Material for the task
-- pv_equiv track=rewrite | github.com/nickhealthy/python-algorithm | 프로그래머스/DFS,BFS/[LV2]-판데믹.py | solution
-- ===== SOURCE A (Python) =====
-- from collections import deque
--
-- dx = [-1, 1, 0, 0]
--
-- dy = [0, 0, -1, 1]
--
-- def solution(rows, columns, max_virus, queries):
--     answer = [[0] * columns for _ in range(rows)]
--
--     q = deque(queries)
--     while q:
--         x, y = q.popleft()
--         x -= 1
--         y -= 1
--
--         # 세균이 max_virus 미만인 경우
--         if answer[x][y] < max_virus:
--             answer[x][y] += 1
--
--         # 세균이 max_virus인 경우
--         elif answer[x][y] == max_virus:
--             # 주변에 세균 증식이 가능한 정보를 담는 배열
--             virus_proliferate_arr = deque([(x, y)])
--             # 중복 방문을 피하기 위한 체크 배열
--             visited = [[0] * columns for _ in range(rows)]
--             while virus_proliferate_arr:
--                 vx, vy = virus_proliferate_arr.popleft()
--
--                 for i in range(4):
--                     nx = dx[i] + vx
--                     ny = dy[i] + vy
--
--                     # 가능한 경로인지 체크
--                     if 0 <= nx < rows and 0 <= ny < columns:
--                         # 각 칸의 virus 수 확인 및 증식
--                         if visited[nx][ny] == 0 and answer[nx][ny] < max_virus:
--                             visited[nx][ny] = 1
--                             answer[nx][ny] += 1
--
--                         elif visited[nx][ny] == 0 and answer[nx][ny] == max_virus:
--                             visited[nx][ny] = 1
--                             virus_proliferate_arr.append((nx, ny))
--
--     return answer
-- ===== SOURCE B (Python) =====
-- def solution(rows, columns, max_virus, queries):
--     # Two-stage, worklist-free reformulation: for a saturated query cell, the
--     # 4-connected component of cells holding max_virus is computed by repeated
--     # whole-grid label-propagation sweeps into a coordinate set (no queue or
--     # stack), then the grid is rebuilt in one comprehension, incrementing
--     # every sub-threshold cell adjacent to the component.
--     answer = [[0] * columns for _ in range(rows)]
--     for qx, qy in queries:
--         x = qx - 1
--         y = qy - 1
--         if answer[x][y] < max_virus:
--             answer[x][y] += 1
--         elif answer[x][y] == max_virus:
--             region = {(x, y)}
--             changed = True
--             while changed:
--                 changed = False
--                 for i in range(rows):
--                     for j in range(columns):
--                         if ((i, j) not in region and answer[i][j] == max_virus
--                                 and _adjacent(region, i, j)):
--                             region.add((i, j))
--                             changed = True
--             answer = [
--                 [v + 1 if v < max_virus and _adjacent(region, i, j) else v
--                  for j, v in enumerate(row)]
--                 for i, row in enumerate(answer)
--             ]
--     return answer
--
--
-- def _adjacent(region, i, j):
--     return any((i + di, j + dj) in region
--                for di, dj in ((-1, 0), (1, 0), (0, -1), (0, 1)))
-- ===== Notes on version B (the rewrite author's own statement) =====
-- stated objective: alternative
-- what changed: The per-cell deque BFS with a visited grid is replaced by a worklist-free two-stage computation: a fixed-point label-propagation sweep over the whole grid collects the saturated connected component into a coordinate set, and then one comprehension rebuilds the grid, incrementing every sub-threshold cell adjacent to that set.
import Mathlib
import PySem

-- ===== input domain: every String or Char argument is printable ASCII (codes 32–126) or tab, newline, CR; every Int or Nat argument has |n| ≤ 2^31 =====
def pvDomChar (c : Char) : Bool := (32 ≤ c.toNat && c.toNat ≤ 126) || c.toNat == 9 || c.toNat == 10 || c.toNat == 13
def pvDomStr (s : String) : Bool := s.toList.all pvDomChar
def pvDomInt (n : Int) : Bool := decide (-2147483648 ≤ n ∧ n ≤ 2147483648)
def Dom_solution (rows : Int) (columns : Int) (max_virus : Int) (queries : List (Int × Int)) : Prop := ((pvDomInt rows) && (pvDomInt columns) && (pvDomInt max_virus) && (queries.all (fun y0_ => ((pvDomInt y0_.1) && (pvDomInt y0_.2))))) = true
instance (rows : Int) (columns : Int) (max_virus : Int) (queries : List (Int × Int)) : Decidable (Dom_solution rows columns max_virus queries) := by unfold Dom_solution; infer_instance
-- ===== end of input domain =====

Brief
In the listing above, locate the line containing "-- ===== SOURCE A" and the line containing "q = deque(queries)", then transcribe both and every line between them verbatim.

Exercise result
-- ===== SOURCE A (Python) =====
-- from collections import deque
--
-- dx = [-1, 1, 0, 0]
--
-- dy = [0, 0, -1, 1]
--
-- def solution(rows, columns, max_virus, queries):
--     answer = [[0] * columns for _ in range(rows)]
--
--     q = deque(queries)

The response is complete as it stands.